◆ Exercise instructions: When the string "github" occurs in a line of the listing below, return that line.

◆ Records provided:
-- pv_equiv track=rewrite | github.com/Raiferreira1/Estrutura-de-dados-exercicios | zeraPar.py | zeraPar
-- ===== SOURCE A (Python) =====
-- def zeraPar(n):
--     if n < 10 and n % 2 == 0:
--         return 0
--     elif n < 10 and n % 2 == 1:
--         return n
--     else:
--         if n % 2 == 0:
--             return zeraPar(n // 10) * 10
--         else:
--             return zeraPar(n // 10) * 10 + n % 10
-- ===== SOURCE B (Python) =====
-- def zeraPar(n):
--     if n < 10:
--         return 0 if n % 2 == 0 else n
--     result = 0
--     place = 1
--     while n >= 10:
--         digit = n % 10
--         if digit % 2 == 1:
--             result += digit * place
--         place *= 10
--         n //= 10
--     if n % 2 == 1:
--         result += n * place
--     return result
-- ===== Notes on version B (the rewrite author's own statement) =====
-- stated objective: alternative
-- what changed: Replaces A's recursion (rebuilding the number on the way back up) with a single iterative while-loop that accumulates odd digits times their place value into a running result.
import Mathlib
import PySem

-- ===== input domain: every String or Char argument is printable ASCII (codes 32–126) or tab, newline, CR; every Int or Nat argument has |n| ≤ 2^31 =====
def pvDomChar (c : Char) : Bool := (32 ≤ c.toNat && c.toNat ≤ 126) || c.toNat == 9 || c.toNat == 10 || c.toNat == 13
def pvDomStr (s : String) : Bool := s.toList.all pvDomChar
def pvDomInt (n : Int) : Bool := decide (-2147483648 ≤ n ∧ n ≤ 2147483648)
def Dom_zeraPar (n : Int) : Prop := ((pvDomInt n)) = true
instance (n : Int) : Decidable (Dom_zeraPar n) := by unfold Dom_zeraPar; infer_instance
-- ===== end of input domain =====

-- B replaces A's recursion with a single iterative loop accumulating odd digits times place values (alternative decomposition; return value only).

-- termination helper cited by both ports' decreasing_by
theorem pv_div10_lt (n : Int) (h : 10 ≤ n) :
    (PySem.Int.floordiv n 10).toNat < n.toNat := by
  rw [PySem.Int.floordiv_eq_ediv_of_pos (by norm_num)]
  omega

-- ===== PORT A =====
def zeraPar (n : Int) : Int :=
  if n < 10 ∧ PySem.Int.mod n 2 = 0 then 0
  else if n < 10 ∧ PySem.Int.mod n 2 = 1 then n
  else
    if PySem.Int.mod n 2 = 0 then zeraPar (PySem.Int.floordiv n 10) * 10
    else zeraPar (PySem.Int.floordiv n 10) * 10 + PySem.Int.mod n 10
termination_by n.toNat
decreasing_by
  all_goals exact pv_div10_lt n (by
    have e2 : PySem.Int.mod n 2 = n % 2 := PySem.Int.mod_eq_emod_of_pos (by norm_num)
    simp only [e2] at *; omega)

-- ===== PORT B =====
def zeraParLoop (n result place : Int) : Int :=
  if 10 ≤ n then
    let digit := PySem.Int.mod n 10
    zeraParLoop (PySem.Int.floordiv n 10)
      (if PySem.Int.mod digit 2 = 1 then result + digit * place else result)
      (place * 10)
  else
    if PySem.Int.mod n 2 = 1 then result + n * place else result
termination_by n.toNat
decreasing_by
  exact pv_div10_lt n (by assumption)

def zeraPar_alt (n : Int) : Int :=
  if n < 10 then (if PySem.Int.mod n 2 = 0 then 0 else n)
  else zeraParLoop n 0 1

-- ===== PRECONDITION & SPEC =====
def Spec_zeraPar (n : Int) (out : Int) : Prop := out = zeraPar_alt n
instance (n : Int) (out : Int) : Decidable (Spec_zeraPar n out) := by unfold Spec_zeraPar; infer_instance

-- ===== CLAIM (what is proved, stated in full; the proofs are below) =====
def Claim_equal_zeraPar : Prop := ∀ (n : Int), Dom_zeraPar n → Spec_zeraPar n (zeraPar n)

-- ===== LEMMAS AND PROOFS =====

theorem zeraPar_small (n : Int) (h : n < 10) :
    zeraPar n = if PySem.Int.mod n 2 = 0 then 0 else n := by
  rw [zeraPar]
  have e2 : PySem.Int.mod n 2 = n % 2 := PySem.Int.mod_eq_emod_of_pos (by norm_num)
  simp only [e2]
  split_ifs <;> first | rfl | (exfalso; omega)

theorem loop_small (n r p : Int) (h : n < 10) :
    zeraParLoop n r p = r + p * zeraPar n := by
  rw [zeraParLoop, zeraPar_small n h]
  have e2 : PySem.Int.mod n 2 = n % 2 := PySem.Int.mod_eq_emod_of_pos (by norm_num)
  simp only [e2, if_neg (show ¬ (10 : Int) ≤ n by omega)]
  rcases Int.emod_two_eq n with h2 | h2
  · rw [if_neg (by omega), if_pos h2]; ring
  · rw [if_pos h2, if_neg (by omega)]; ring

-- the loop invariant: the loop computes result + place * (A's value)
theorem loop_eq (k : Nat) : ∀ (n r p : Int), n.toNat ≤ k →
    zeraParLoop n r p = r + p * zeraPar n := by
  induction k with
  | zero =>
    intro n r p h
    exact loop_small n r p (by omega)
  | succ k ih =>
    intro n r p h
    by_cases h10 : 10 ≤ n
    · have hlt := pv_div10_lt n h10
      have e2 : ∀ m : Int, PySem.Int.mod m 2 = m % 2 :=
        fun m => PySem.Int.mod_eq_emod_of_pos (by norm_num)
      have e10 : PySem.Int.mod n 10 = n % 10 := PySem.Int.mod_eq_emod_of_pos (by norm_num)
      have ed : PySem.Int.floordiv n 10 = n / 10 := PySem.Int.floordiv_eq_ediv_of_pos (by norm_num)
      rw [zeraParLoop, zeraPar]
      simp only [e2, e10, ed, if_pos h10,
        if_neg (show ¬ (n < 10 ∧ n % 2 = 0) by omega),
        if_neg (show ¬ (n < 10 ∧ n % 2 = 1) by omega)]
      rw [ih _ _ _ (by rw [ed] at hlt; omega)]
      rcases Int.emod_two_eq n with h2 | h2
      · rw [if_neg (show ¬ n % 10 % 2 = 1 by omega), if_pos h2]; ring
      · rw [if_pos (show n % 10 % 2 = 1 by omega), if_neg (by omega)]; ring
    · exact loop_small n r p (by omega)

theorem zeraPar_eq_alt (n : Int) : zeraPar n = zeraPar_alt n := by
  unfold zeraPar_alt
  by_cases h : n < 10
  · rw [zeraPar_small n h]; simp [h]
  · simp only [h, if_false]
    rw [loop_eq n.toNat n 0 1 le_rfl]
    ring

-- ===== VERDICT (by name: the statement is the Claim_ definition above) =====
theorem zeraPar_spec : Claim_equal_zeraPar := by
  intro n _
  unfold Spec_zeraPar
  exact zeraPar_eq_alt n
...
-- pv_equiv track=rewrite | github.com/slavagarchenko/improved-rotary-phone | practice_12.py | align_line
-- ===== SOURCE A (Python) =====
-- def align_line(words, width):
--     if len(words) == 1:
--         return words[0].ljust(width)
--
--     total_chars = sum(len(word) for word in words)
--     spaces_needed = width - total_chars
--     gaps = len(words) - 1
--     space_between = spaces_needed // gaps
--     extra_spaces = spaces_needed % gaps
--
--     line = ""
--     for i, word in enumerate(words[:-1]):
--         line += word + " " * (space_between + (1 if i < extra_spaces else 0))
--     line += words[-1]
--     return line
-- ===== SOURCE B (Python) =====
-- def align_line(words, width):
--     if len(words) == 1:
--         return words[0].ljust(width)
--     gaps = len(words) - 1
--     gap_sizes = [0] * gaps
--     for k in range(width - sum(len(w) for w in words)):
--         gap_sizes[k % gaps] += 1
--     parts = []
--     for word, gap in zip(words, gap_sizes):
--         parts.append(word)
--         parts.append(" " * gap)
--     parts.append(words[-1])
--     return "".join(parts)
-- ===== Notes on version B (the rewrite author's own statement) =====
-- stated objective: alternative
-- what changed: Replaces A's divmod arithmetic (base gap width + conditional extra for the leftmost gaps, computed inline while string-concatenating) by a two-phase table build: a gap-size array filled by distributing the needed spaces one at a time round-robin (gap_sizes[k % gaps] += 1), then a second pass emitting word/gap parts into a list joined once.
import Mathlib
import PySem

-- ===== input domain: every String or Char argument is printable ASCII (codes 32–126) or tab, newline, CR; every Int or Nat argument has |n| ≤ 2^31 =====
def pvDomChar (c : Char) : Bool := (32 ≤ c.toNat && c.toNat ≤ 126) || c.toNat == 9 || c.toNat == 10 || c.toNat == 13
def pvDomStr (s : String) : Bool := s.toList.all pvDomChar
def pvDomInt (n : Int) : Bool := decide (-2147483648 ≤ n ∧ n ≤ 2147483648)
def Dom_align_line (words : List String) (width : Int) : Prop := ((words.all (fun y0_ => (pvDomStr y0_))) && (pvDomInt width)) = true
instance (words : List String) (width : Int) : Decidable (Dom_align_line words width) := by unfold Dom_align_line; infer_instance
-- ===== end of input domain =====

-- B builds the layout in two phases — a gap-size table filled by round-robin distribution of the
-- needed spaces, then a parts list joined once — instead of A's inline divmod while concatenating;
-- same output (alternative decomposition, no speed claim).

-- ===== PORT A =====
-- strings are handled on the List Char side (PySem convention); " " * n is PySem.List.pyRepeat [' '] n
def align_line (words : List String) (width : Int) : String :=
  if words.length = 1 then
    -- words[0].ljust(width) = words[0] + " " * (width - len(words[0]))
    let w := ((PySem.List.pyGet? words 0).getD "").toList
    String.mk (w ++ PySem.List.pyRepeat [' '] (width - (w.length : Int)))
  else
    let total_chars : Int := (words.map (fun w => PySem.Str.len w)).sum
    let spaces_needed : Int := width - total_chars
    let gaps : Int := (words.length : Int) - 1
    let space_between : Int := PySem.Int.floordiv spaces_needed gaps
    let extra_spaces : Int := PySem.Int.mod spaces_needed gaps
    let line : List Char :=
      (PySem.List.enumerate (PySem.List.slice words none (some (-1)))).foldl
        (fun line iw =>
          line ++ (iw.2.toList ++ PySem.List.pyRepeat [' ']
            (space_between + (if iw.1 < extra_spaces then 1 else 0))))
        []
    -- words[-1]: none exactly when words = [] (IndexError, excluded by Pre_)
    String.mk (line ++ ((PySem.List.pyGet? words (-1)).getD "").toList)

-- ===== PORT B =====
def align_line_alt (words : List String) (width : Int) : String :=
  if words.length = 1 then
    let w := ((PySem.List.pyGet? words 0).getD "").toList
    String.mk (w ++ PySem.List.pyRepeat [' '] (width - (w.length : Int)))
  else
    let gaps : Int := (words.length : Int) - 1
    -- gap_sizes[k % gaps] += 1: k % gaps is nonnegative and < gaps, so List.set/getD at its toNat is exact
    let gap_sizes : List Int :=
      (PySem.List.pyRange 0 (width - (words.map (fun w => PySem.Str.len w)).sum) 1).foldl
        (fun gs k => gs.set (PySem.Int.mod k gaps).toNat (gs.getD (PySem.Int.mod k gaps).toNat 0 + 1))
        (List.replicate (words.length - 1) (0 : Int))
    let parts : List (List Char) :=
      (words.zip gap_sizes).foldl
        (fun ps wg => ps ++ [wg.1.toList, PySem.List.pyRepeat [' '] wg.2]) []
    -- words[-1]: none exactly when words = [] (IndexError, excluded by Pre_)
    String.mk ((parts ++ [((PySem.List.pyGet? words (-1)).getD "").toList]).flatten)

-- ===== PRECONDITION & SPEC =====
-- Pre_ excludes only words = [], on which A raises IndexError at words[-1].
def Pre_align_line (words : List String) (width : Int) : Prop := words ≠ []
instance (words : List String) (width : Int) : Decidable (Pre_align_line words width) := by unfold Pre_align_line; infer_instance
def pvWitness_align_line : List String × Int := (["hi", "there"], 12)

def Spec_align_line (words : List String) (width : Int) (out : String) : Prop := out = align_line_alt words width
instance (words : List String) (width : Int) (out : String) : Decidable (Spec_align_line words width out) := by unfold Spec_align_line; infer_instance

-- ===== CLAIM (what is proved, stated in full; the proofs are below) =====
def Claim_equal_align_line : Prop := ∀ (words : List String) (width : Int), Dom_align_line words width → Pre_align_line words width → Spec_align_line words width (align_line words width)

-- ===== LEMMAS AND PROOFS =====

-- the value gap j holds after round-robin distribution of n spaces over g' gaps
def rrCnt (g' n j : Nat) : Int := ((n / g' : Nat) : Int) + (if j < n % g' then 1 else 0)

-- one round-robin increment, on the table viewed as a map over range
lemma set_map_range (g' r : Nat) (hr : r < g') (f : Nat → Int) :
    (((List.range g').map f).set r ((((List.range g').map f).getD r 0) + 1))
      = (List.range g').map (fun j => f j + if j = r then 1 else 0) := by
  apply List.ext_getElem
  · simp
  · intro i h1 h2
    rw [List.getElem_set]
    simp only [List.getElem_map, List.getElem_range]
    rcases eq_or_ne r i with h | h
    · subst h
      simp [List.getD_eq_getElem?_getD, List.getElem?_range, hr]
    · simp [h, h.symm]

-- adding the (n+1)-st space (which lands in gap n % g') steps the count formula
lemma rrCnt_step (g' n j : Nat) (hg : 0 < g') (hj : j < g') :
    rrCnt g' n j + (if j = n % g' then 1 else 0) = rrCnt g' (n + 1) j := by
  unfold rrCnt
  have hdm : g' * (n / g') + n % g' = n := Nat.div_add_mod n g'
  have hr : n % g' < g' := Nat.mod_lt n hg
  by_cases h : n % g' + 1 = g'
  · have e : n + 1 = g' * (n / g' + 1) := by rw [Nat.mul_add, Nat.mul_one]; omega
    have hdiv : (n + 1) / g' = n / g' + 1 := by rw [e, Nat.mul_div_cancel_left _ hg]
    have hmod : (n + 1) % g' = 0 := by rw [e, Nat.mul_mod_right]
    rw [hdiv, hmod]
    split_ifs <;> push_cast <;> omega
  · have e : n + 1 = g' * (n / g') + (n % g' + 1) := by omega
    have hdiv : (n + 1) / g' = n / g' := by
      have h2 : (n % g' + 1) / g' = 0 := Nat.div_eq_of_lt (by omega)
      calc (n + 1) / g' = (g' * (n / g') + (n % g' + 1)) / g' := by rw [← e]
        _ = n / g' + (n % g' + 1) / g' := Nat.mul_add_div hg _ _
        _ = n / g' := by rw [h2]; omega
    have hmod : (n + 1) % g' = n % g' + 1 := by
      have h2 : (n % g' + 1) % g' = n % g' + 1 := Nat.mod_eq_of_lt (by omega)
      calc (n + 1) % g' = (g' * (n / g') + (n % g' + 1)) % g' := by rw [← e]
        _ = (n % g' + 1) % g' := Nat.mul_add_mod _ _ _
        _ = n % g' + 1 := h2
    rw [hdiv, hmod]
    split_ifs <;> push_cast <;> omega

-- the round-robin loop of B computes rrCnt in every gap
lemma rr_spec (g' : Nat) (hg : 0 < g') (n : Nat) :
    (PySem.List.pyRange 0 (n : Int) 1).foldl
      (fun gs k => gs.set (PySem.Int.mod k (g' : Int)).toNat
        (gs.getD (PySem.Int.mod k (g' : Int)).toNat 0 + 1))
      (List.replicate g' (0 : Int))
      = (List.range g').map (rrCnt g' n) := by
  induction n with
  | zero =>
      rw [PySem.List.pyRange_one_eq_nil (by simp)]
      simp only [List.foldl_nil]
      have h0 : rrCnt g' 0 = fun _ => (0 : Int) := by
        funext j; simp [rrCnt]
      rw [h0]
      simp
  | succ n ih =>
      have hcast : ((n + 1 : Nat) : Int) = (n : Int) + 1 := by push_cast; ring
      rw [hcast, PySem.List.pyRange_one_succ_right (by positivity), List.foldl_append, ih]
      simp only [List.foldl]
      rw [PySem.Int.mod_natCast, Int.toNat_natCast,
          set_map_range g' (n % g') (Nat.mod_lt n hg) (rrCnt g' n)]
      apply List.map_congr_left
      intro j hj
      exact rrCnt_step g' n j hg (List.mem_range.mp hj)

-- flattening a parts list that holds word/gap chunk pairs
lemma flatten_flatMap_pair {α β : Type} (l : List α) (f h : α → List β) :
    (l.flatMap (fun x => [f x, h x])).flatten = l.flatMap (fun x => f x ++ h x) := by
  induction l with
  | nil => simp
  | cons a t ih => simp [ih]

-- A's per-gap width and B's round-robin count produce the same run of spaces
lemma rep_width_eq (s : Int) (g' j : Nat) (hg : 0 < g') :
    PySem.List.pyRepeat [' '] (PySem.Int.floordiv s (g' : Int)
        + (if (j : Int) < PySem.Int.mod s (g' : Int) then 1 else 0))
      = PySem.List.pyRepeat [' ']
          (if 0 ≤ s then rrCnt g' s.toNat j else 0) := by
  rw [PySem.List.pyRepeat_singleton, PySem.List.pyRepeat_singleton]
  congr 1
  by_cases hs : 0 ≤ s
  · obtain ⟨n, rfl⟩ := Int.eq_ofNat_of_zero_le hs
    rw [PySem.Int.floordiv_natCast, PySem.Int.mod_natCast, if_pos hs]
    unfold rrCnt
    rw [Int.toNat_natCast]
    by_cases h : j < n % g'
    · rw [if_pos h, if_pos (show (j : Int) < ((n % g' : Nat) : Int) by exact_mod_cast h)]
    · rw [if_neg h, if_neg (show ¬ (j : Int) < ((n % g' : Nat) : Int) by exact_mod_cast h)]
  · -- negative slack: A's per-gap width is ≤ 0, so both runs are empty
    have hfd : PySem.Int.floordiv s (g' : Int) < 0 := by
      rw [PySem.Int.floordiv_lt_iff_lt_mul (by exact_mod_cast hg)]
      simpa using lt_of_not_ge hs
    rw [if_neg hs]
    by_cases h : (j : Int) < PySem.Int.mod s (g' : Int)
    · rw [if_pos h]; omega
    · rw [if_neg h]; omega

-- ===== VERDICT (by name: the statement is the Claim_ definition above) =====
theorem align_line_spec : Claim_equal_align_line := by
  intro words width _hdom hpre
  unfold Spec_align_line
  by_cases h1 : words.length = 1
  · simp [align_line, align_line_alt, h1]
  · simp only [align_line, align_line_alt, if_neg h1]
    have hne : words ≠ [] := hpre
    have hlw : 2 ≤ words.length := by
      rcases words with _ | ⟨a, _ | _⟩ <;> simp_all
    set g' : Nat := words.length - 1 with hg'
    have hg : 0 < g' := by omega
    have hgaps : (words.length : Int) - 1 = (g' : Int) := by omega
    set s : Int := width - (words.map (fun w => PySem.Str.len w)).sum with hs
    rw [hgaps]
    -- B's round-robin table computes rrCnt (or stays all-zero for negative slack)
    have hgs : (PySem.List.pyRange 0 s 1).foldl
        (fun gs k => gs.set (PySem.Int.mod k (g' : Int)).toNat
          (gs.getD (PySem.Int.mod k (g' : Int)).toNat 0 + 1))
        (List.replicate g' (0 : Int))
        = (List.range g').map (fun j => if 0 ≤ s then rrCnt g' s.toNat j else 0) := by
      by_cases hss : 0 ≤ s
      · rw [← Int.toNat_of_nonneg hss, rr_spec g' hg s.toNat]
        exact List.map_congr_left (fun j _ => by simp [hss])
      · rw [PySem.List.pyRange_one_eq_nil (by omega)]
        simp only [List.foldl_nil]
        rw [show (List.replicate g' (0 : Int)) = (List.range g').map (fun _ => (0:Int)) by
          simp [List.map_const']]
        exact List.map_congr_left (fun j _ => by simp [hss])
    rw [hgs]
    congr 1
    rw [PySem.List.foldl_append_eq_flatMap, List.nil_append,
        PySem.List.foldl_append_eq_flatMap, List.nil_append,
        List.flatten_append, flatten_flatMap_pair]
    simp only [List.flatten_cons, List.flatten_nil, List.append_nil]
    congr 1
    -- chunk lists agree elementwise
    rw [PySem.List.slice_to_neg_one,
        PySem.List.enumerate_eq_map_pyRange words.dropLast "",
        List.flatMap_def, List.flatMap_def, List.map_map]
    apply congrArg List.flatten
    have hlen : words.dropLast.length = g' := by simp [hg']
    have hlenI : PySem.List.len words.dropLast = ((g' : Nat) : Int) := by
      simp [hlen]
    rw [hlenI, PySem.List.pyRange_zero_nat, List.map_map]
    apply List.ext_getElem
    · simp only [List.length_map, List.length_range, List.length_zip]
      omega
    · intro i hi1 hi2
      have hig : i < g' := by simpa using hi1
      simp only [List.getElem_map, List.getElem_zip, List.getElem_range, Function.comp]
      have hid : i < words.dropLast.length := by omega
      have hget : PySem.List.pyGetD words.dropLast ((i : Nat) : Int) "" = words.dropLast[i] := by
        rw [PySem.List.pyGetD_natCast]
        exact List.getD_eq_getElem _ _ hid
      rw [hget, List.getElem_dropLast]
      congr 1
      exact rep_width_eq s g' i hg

◆ Written response:
-- pv_equiv track=rewrite | github.com/Raiferreira1/Estrutura-de-dados-exercicios | zeraPar.py | zeraPar
-- pv_equiv track=rewrite | github.com/slavagarchenko/improved-rotary-phone | practice_12.py | align_line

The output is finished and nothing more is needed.